Les
commémorations du soixante-dixième anniversaire du discours du 18 juin 1940 sont
passées à côté d'une véritable information sur la vie intellectuelle : dans une
préface à une anthologie des discours de De Gaulle
publiée par les éditions Perrin (1), Régis Debray, l'auteur du fameux
A demain De
Gaulle, revient sur son interprétation de la Résistance
et du rôle joué par le Général. Pas directement une autocritique ouverte, mais
une sorte de recadrage à bas bruit, une lucidité tardive. « Entre le 19 et le 30 juin, cinq
réponses sont arrivées sur le bureau londonien du Général sous forme de
télégrammes venant de France », ironise l'écrivain. Tout
est à l'avenant et Debray nous décrit l'aventure londonienne du Général comme
une aimable séquence folklorique, dont il sut, grâce à sa roublardise, tirer un
parti impensable. En fin de compte, de Gaulle n'aurait pas sauvé la France, il
lui aurait juste permis de s'effacer en douceur de l'histoire, grâce à
l'habileté, au bluff du grand homme...
L'idée n'est pas forcément
nouvelle. « Le
gaullisme, a dit un jour William Abitbol, est l'art de péter plus haut que son
cul. » Mais c'est l'interprétation qui choque, venant de
cet auteur, car celui-ci en vient à considérer que la Résistance elle-même
intéressa peu de Français. Ceux-ci seraient restés maréchalistes durant toute
l'Occupation.
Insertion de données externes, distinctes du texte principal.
theorem pvPointShift (mat : List (List String)) (n m d1 d2 t1 t2 a b : Int)
    (ha : t1 = a + d1) (hb : t2 = b + d2) :
    ((PySem.List.pyRange 0 n 1).map (fun i =>
      ((PySem.List.pyRange 0 m 1).map (fun j =>
        if (i + d1, j + d2) = (t1, t2) ∧ PySem.List.pyGetD (PySem.List.pyGetD mat i []) j "" = "@"
        then (1:Int) else 0)).sum)).sum
    = pvProbe mat n m a b := by
  subst ha hb
  have hinner : ∀ i : Int,
      ((PySem.List.pyRange 0 m 1).map (fun j =>
        if (i + d1, j + d2) = (a + d1, b + d2) ∧ PySem.List.pyGetD (PySem.List.pyGetD mat i []) j "" = "@"
        then (1:Int) else 0)).sum
      = if b ∈ PySem.List.pyRange 0 m 1 then
          (if i = a ∧ PySem.List.pyGetD (PySem.List.pyGetD mat i []) b "" = "@" then (1:Int) else 0)
        else 0 := by
    intro i
    rw [show (fun j => if (i + d1, j + d2) = (a + d1, b + d2) ∧ PySem.List.pyGetD (PySem.List.pyGetD mat i []) j "" = "@" then (1:Int) else 0)
        = (fun j => if j = b then (if i = a ∧ PySem.List.pyGetD (PySem.List.pyGetD mat i []) b "" = "@" then (1:Int) else 0) else 0) from ?_]
    · exact pvSumPoint1 b _ _ (PySem.List.nodup_pyRange_one 0 m)
    · funext j
      by_cases hj : j = b
      · subst hj
        rw [if_pos rfl]
        apply if_congr _ rfl rfl
        constructor
        · rintro ⟨hp, hr⟩
          have h1 : i + d1 = a + d1 := congrArg Prod.fst hp
          exact ⟨by omega, hr⟩
        · rintro ⟨h1, hr⟩
          subst h1
          exact ⟨rfl, hr⟩
      · rw [if_neg hj, if_neg]
        rintro ⟨hp, _⟩
        have h2 : j + d2 = b + d2 := congrArg Prod.snd hp
        exact hj (by omega)
  rw [show (fun i => ((PySem.List.pyRange 0 m 1).map (fun j =>
        if (i + d1, j + d2) = (a + d1, b + d2) ∧ PySem.List.pyGetD (PySem.List.pyGetD mat i []) j "" = "@"
        then (1:Int) else 0)).sum)
      = (fun i => if i = a then
          (if b ∈ PySem.List.pyRange 0 m 1 ∧ PySem.List.pyGetD (PySem.List.pyGetD mat a []) b "" = "@"
           then (1:Int) else 0) else 0) from ?_]
  · rw [pvSumPoint1 a _ _ (PySem.List.nodup_pyRange_one 0 n)]
    unfold pvProbe
    simp only [PySem.List.mem_pyRange_one]
    by_cases hA : 0 ≤ a ∧ a < n
    · by_cases hB : 0 ≤ b ∧ b < m
      · by_cases hr : PySem.List.pyGetD (PySem.List.pyGetD mat a []) b "" = "@"
        · rw [if_pos hA, if_pos ⟨hB, hr⟩,
              if_neg (show ¬(a < 0 ∨ n ≤ a ∨ b < 0 ∨ m ≤ b) by omega), if_pos hr]
        · rw [if_pos hA, if_neg (fun hc => hr hc.2),
              if_neg (show ¬(a < 0 ∨ n ≤ a ∨ b < 0 ∨ m ≤ b) by omega), if_neg hr]
      · rw [if_pos hA, if_neg (fun hc => hB hc.1),
            if_pos (show a < 0 ∨ n ≤ a ∨ b < 0 ∨ m ≤ b by omega)]
    · rw [if_neg hA, if_pos (show a < 0 ∨ n ≤ a ∨ b < 0 ∨ m ≤ b by omega)]
  · funext i
    rw [hinner i]
    by_cases hi : i = a
    · subst hi
      by_cases hbm : b ∈ PySem.List.pyRange 0 m 1
      · simp [hbm]
      · simp [hbm]
    · by_cases hbm : b ∈ PySem.List.pyRange 0 m 1
      · simp [hbm, hi]
      · simp [hbm, hi]
-- pv_equiv track=rewrite | github.com/appleseedlab/superc | fonda/cpp_testsuite/desugarer/microbenchmark/autorunner.py | printStatus
-- ===== SOURCE A (Python) =====
-- def printStatus(s):
--   st = ""
--   for a in s:
--     if ':: match' in a:
--       st += a + "\n"
--   for a in s:
--     if ':: match' not in a:
--       st += a + "\n"
--   return st
-- ===== SOURCE B (Python) =====
-- def printStatus(s):
--   matches = []
--   others = []
--   for a in s:
--     (matches if ':: match' in a else others).append(a)
--   return ''.join(a + '\n' for a in matches + others)
-- ===== Notes on version B (the rewrite author's own statement) =====
-- stated objective: simpler
-- what changed: Single pass partitioning lines into two buckets, then one join, instead of two full scans of the input concatenating onto a string.
import Mathlib
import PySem

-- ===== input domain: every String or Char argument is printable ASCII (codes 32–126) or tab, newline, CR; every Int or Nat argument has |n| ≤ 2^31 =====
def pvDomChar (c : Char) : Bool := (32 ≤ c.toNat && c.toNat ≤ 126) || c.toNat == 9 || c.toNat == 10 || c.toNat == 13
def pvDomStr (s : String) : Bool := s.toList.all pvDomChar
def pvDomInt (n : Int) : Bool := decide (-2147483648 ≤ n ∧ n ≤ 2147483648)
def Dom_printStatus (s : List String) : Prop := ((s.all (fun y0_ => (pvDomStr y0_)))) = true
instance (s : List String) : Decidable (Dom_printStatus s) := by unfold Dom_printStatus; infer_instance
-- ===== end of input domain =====

-- B replaces A's two scans of the list by a single pass into two buckets followed by one join (objective: simpler).

-- ===== PORT A =====
def printStatus (s : List String) : String :=
  let st := s.foldl (fun st a => if PySem.Str.isIn ":: match" a then st ++ (a ++ "\n") else st) ""
  s.foldl (fun st a => if !(PySem.Str.isIn ":: match" a) then st ++ (a ++ "\n") else st) st

-- ===== PORT B =====
def printStatus_alt (s : List String) : String :=
  let p := s.foldl
    (fun (mo : List String × List String) a =>
      if PySem.Str.isIn ":: match" a then (mo.1 ++ [a], mo.2) else (mo.1, mo.2 ++ [a]))
    ([], [])
  PySem.Str.join "" ((p.1 ++ p.2).map (fun a => a ++ "\n"))

-- ===== PRECONDITION & SPEC =====
def Spec_printStatus (s : List String) (out : String) : Prop := out = printStatus_alt s
instance (s : List String) (out : String) : Decidable (Spec_printStatus s out) := by unfold Spec_printStatus; infer_instance

-- ===== CLAIM (what is proved, stated in full; the proofs are below) =====
def Claim_equal_printStatus : Prop := ∀ (s : List String), Dom_printStatus s → Spec_printStatus s (printStatus s)

-- ===== LEMMAS AND PROOFS =====

theorem pvJoin_nil : PySem.Str.join "" [] = "" := by
  simp [PySem.Str.join, PySem.Chars.join, List.intercalate]

theorem pvJoin_cons (x : String) (rest : List String) :
    PySem.Str.join "" (x :: rest) = x ++ PySem.Str.join "" rest := by
  simp [PySem.Str.join, PySem.Chars.join, List.intercalate]
  cases rest <;> simp

theorem pvJoin_append (l₁ l₂ : List String) :
    PySem.Str.join "" (l₁ ++ l₂) = PySem.Str.join "" l₁ ++ PySem.Str.join "" l₂ := by
  induction l₁ with
  | nil => simp [pvJoin_nil]
  | cons x t ih => simp [pvJoin_cons, ih, String.append_assoc]

theorem pvFoldA (c : String → Bool) :
    ∀ (l : List String) (st : String),
      l.foldl (fun st a => if c a then st ++ (a ++ "\n") else st) st
        = st ++ PySem.Str.join "" ((l.filter c).map (fun a => a ++ "\n")) := by
  intro l
  induction l with
  | nil => intro st; simp [pvJoin_nil]
  | cons a t ih =>
    intro st
    by_cases h : c a = true
    · simp [List.foldl_cons, h, ih, pvJoin_cons, String.append_assoc]
    · simp at h
      simp [List.foldl_cons, h, ih]

theorem pvFoldB :
    ∀ (l : List String) (ml ol : List String),
      l.foldl
        (fun (mo : List String × List String) a =>
          if PySem.Str.isIn ":: match" a then (mo.1 ++ [a], mo.2) else (mo.1, mo.2 ++ [a]))
        (ml, ol)
      = (ml ++ l.filter (fun a => PySem.Str.isIn ":: match" a),
         ol ++ l.filter (fun a => !(PySem.Str.isIn ":: match" a))) := by
  intro l
  induction l with
  | nil => intro ml ol; simp
  | cons a t ih =>
    intro ml ol
    cases h : PySem.Str.isIn ":: match" a
    · simp [PySem.Str.isIn_eq] at h
      rw [List.foldl_cons, if_neg (by simp [h]), ih]
      simp [h]
    · simp [PySem.Str.isIn_eq] at h
      rw [List.foldl_cons, if_pos (by simp [h]), ih]
      simp [h]

-- ===== VERDICT (by name: the statement is the Claim_ definition above) =====
theorem printStatus_spec : Claim_equal_printStatus := by
  intro s _
  unfold Spec_printStatus printStatus printStatus_alt
  rw [pvFoldB]
  simp only [List.nil_append, List.map_append, pvJoin_append,
    pvFoldA (fun a => PySem.Str.isIn ":: match" a),
    pvFoldA (fun a => !(PySem.Str.isIn ":: match" a))]
  simp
En somme, ce petit texte de Régis Debray résonne presque comme un
ralliement tardif au bhlisme et à la thèse de
l'Idéologie
française, selon laquelle le pétainisme n'a pas été
seulement une collaboration, mais un corpus d'idées naturelles à la France,
faisant presque de notre tradition nationale le berceau du nazisme.
La
révision de Régis Debray a suscité un coup de colère, parfois bonne conseillère
en matière littéraire, de Paul-Marie Coûteaux. Un
petit livre aussitôt pensé qu'écrit, De Gaulle, espérer contre
tout (2). D'une plume acerbe, Couteaux se désole de voir
celui qu'il lit avec délectation plonger dans les affres de la r« ésignation nationale ». C'est que, dans le landernau républicain, la place et le rôle joués naguère
par Régis Debray ne sont pas rien. Il y gagna quelques légions d'honneur. Il a
sans doute été l'un des premiers, à gauche, à rendre justice à l'œuvre
gaullienne. Il a montré en quoi le clivage de cette fin de siècle n'était plus
celui entre la droite et la gauche. Je me souviens, pour ma part, du service
qu'il nous rendit en 1998. Le Monde, alors régenté par
Edwy Plenel, avait
tiré à boulets rouges contre les « nationaux républicains » de la Fondation
Marc-Bloch, étiquette supposée infamante par sa proximité signifiante avec le
national-socialisme, jetée comme un gant aux pieds de ceux des membres de notre
association qui étaient de gauche.
Nous avions voulu créer une
contre-Fondation Saint-Simon (perçue alors comme le temple de la pensée unique),
stimuler un travail intellectuel d'élaboration qui transcenderait les clivages,
à l'image de ce qui s'était passé pendant l'Occupation et à la Libération. Et
voilà qu'on nous stigmatisait comme d'affreux nationalistes. Régis Debray avait
magnifiquement relevé le gant, acceptant de faire une conférence.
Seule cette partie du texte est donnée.